Second, the U.S. should clarify its policy toward Colombia, and deal openly and honestly with the complexities of that country’s internal conflict. The GAO noted in 1999 that “the sharing of intelligence information with the Colombian military creates an operational and policy dilemma for U.S. officials in drawing a distinction between support for counternarcotics versus counterinsurgency activities.” If the U.S. intends to support the counterinsurgency operations of the Colombian army, then this should be openly acknowledged so that Congress and the public can debate the merits of U.S. involvement. To continue to provide guerrilla-related intelligence under the guise of counterdrug assistance only confuses the issue and mischaracterizes the essentially political nature of a decades-old armed conflict that has only recently crossed paths with the drug trade.

Finally, President Bush should order the immediate declassification of documents pertaining to Peruvian officials now under investigation for corruption, terrorism, and other human rights crimes.

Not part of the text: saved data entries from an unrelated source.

-- pv_equiv track=rewrite | github.com/Cartmanishere/advent-of-code-2020 | py-advoc/day_8.py | execute
-- ===== SOURCE A (Python) =====
-- def execute(idx, prog, acc, e_ops, return_acc=False):
--     if idx in e_ops:
--         if return_acc:
--             return acc
--         return
--
--     if idx >= len(prog):
--         return acc
--
--     op_name, op_val_str = prog[idx].split()
--
--     if op_name == 'acc':
--         acc += int(op_val_str)
--
--     next_idx = idx + 1
--     if op_name == 'jmp':
--         next_idx = idx + int(op_val_str)
--
--     e_ops.add(idx)
--     return execute(next_idx, prog, acc, e_ops, return_acc=return_acc)
-- ===== SOURCE B (Python) =====
-- def _decode(op, v):
--     # instruction -> (delta_acc, delta_idx)
--     if op == 'acc':
--         return v, 1
--     if op == 'jmp':
--         return 0, v
--     return 0, 1
--
-- def execute(idx, prog, acc, e_ops, return_acc=False):
--     n = len(prog)
--     while idx not in e_ops and idx < n:
--         op, val = prog[idx].split()
--         d_acc, d_idx = _decode(op, int(val))
--         e_ops.add(idx)
--         acc += d_acc
--         idx += d_idx
--     if idx in e_ops:
--         return acc if return_acc else None
--     return acc
-- ===== Notes on version B (the rewrite author's own statement) =====
-- stated objective: idiomatic
-- what changed: A's self-recursion (one call frame per executed instruction, per-opcode in-branch updates) becomes an explicit while loop whose body decodes each instruction once into an (delta_acc, delta_idx) pair via a helper table and applies the deltas uniformly; the return dispatch moves after the loop.
-- outside the precondition, e.g. on execute(0, ['foo bar'], 5, set(), False): A returns 5, B raises ValueError; on execute(1, ['x', 'acc +2'], 0, set(), True): A returns 2, B returns 2; on execute(0, ['jmp -1', 'acc +1'], 0, set(), True): A returns 1, B returns 1
import Mathlib
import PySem

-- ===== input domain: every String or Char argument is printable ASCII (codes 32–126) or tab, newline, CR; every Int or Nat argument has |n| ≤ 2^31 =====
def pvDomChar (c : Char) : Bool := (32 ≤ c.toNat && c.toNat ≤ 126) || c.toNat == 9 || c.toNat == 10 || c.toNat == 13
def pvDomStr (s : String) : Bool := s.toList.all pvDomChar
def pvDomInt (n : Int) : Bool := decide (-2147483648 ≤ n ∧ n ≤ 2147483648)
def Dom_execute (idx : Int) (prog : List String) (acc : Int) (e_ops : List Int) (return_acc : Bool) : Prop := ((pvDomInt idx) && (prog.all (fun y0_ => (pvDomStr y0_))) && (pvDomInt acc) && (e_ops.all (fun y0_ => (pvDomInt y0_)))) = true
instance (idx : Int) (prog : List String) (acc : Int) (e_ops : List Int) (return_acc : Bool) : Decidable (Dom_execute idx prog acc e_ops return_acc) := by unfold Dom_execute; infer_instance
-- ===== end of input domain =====

-- B replaces A's tail recursion with per-opcode in-branch updates by a while loop whose body decodes
-- each instruction once into a (delta_acc, delta_idx) pair and applies the deltas uniformly; return-value
-- equivalence is proved on Pre_ (both versions also mutate the passed-in set e_ops identically there).

-- ===== PORT A =====
-- literal port of A's self-recursion; fuel only makes the recursion structural (every executed index is
-- distinct and lies in [-len, len), so 2*len+2 calls always suffice); where the Python raises
-- (IndexError when an index below -len is reached, ValueError on a malformed executed line) the port
-- returns none and Pre_execute excludes the input.
def executeRec : Nat → Int → List String → Int → PySem.Set Int → Bool → Option Int
  | 0, _, _, _, _, _ => none
  | fuel+1, idx, prog, acc, e_ops, return_acc =>
    if e_ops.contains idx then
      (if return_acc then some acc else none)
    else if (prog.length : Int) ≤ idx then
      some acc
    else
      match PySem.List.pyGet? prog idx with
      | none => none
      | some line =>
        match PySem.Str.split₀ line with
        | [op_name, op_val_str] =>
          if op_name = "acc" then
            match PySem.Int.ofStr? op_val_str with
            | none => none
            | some v => executeRec fuel (idx + 1) prog (acc + v) (PySem.Set.add e_ops idx) return_acc
          else if op_name = "jmp" then
            match PySem.Int.ofStr? op_val_str with
            | none => none
            | some v => executeRec fuel (idx + v) prog acc (PySem.Set.add e_ops idx) return_acc
          else
            executeRec fuel (idx + 1) prog acc (PySem.Set.add e_ops idx) return_acc
        | _ => none

def execute (idx : Int) (prog : List String) (acc : Int) (e_ops : List Int) (return_acc : Bool) : Option Int :=
  executeRec (2 * prog.length + 2) idx prog acc e_ops return_acc

-- ===== PORT B =====
-- port of Source B: _decode maps an instruction to its (delta_acc, delta_idx) pair; the while loop threads
-- (idx, acc, seen) and always parses the operand; the dispatch on the exit state follows the loop.
def pvDecode (op : String) (v : Int) : Int × Int :=
  if op = "acc" then (v, 1)
  else if op = "jmp" then (0, v)
  else (0, 1)

def pvLoop : Nat → Int → Int → List String → PySem.Set Int → Option (Int × Int × PySem.Set Int)
  | 0, _, _, _, _ => none
  | fuel+1, idx, acc, prog, seen =>
    if ¬ seen.contains idx ∧ idx < (prog.length : Int) then
      match PySem.List.pyGet? prog idx with
      | none => none
      | some line =>
        match PySem.Str.split₀ line with
        | [op, val] =>
          match PySem.Int.ofStr? val with
          | none => none
          | some v =>
            let d := pvDecode op v
            pvLoop fuel (idx + d.2) (acc + d.1) prog (PySem.Set.add seen idx)
        | _ => none
    else some (idx, acc, seen)

def execute_alt (idx : Int) (prog : List String) (acc : Int) (e_ops : List Int) (return_acc : Bool) : Option Int :=
  match pvLoop (2 * prog.length + 2) idx acc prog e_ops with
  | none => none
  | some (i, a, seen) =>
    if seen.contains i then (if return_acc then some a else none) else some a

-- ===== PRECONDITION & SPEC =====
-- pvLineOK i s: line i is "op val" with an int operand and, when op is 'jmp', a nonnegative target i+v.
def pvLineOK (i : Nat) (s : String) : Bool :=
  match PySem.Str.split₀ s with
  | [a, b] =>
    match PySem.Int.ofStr? b with
    | some v => if a = "jmp" then decide (0 ≤ (i : Int) + v) else true
    | none => false
  | _ => false

-- Pre_ admits every input handled before any line is touched (idx already seen, or idx past the end) and
-- otherwise requires -len ≤ idx with every line of the form "op int" and every jmp target nonnegative:
-- a conservative closed-form guarantee that no run raises (A: IndexError below -len / ValueError on an
-- executed malformed line; B in addition raises ValueError on any executed line whose operand is not an
-- int, e.g. "foo bar", where A still returns). The conservative per-line condition also excludes some
-- runs (a dead malformed line, a jmp to a negative in-range index) on which both programs return the
-- same value; see the cited examples.
def Pre_execute (idx : Int) (prog : List String) (acc : Int) (e_ops : List Int) (return_acc : Bool) : Prop :=
  idx ∈ e_ops ∨ (prog.length : Int) ≤ idx ∨
    (-(prog.length : Int) ≤ idx ∧ (prog.zipIdx.all fun p => pvLineOK p.2 p.1) = true)
instance (idx : Int) (prog : List String) (acc : Int) (e_ops : List Int) (return_acc : Bool) : Decidable (Pre_execute idx prog acc e_ops return_acc) := by unfold Pre_execute; infer_instance

def pvWitness_execute : Int × List String × Int × List Int × Bool :=
  (0, ["nop +0", "acc +1", "jmp -2"], 0, [], true)

def Spec_execute (idx : Int) (prog : List String) (acc : Int) (e_ops : List Int) (return_acc : Bool) (out : Option Int) : Prop := out = execute_alt idx prog acc e_ops return_acc
instance (idx : Int) (prog : List String) (acc : Int) (e_ops : List Int) (return_acc : Bool) (out : Option Int) : Decidable (Spec_execute idx prog acc e_ops return_acc out) := by unfold Spec_execute; infer_instance

-- ===== CLAIM (what is proved, stated in full; the proofs are below) =====
def Claim_equal_execute : Prop := ∀ (idx : Int) (prog : List String) (acc : Int) (e_ops : List Int) (return_acc : Bool), Dom_execute idx prog acc e_ops return_acc → Pre_execute idx prog acc e_ops return_acc → Spec_execute idx prog acc e_ops return_acc (execute idx prog acc e_ops return_acc)

-- ===== LEMMAS AND PROOFS =====

-- for -len ≤ idx < len with every line well-formed: the executed line and its wrapped index
theorem step_facts (prog : List String) (idx : Int)
    (hwf : (prog.zipIdx.all fun p => pvLineOK p.2 p.1) = true)
    (hlo : -(prog.length : Int) ≤ idx) (hhi : idx < (prog.length : Int)) :
    ∃ (j : Nat) (L : String), j < prog.length ∧
      (idx = (j : Int) ∨ idx = (j : Int) - prog.length) ∧
      PySem.List.pyGet? prog idx = some L ∧ pvLineOK j L = true := by
  have hall := List.all_eq_true.1 hwf
  have hok : ∀ (j : Nat) (hj : j < prog.length), pvLineOK j (prog[j]'hj) = true := by
    intro j hj
    have := List.forall_mem_zipIdx'
      (p := fun q : String × Nat => pvLineOK q.2 q.1 = true) (l := prog)
    exact this.1 (fun x hx => hall x hx) j hj
  by_cases h0 : 0 ≤ idx
  · have hj : idx.toNat < prog.length := by omega
    exact ⟨idx.toNat, prog[idx.toNat]'hj, hj, Or.inl (by omega),
      PySem.List.pyGet?_eq_some_getElem prog h0 hhi, hok _ hj⟩
  · obtain ⟨k, hkeq⟩ : ∃ k : Nat, idx = -(k : Int) := ⟨(-idx).toNat, by omega⟩
    subst hkeq
    have hk1 : 0 < k := by omega
    have hk2 : k ≤ prog.length := by omega
    have hj : prog.length - k < prog.length := by omega
    refine ⟨prog.length - k, prog[prog.length - k]'hj, hj, Or.inr (by omega), ?_, hok _ hj⟩
    rw [PySem.List.pyGet?_neg_natCast prog k hk1 hk2, List.getElem?_eq_getElem hj]

-- core invariant: with every line well-formed and idx ≥ -len, A's recursion equals B's loop + dispatch
theorem rec_eq_loop (prog : List String)
    (hwf : (prog.zipIdx.all fun p => pvLineOK p.2 p.1) = true) :
    ∀ (fuel : Nat) (idx acc : Int) (seen : PySem.Set Int) (ra : Bool),
      -(prog.length : Int) ≤ idx →
      executeRec fuel idx prog acc seen ra =
        match pvLoop fuel idx acc prog seen with
        | none => none
        | some (i, a, s) => if s.contains i then (if ra then some a else none) else some a := by
  intro fuel
  induction fuel with
  | zero => intro idx acc seen ra _; simp [executeRec, pvLoop]
  | succ f ih =>
    intro idx acc seen ra hlo
    by_cases hc : idx ∈ seen
    · simp [executeRec, pvLoop, hc]
    · by_cases hl : idx < (prog.length : Int)
      · have hnl : ¬ ((prog.length : Int) ≤ idx) := by omega
        obtain ⟨j, L, hj, hrel, hget, hok⟩ := step_facts prog idx hwf hlo hl
        unfold pvLineOK at hok
        cases hs : PySem.Str.split₀ L with
        | nil => rw [hs] at hok; simp at hok
        | cons a t =>
          cases t with
          | nil => rw [hs] at hok; simp at hok
          | cons b t2 =>
            cases t2 with
            | cons c t3 => rw [hs] at hok; simp at hok
            | nil =>
              rw [hs] at hok
              cases hv : PySem.Int.ofStr? b with
              | none => simp [hv] at hok
              | some v =>
                by_cases ha : a = "acc"
                · have ihs := ih (idx + 1) (acc + v) (PySem.Set.add seen idx) ra (by omega)
                  simp [PySem.Set.add, hc] at ihs
                  simp [executeRec, pvLoop, hc, hl, hnl, hget, hs, ha, hv, pvDecode, ihs]
                · by_cases hjm : a = "jmp"
                  · have htgt : 0 ≤ (j : Int) + v := by
                      simpa [hv, hjm] using hok
                    have ihs := ih (idx + v) acc (PySem.Set.add seen idx) ra (by omega)
                    simp [PySem.Set.add, hc] at ihs
                    simp [executeRec, pvLoop, hc, hl, hnl, hget, hs, ha, hjm, hv, pvDecode, ihs]
                  · have ihs := ih (idx + 1) acc (PySem.Set.add seen idx) ra (by omega)
                    simp [PySem.Set.add, hc] at ihs
                    simp [executeRec, pvLoop, hc, hl, hnl, hget, hs, ha, hjm, hv, pvDecode, ihs]
      · have hnl : (prog.length : Int) ≤ idx := by omega
        simp [executeRec, pvLoop, hc, hl, hnl]

-- ===== VERDICT (by name: the statement is the Claim_ definition above) =====
theorem execute_spec : Claim_equal_execute := by
  intro idx prog acc e_ops return_acc _ hpre
  unfold Spec_execute execute execute_alt
  rcases hpre with hc | hge | ⟨hlo, hwf⟩
  · have : (2 : Nat) * prog.length + 2 = (2 * prog.length + 1) + 1 := by omega
    rw [this]
    simp [executeRec, pvLoop, hc]
  · by_cases hc : idx ∈ e_ops
    · have : (2 : Nat) * prog.length + 2 = (2 * prog.length + 1) + 1 := by omega
      rw [this]; simp [executeRec, pvLoop, hc]
    · have : (2 : Nat) * prog.length + 2 = (2 * prog.length + 1) + 1 := by omega
      rw [this]
      have hnl : ¬ idx < (prog.length : Int) := by omega
      simp [executeRec, pvLoop, hc, hge, hnl]
  · exact rec_eq_loop prog hwf _ idx acc e_ops return_acc hlo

The declassification process would shed much-needed light on the history of the U.S. intelligence program in Peru, and also demonstrate how the U.S. might in the future avoid developing cooperative intelligence relationships with individuals likely to use that information in violation of international law or human rights. Noted one Peruvian congressman, “If U.S. intelligence did not know what was going on, it certainly should have. You can’t just offer that kind of assistance to a government like Fujimori’s and then take no responsibility for the consequences.”

Michael L. Evans is the director of the Colombia Documentation Project at the National Security Archive, a nongovernmental research organization located at George Washington University that works for the declassification of documents under the Freedom of Information Act. He is author of several National Security Archive Electronic Briefing Books. The views expressed here are his alone and do not reflect those of the National Security Archive.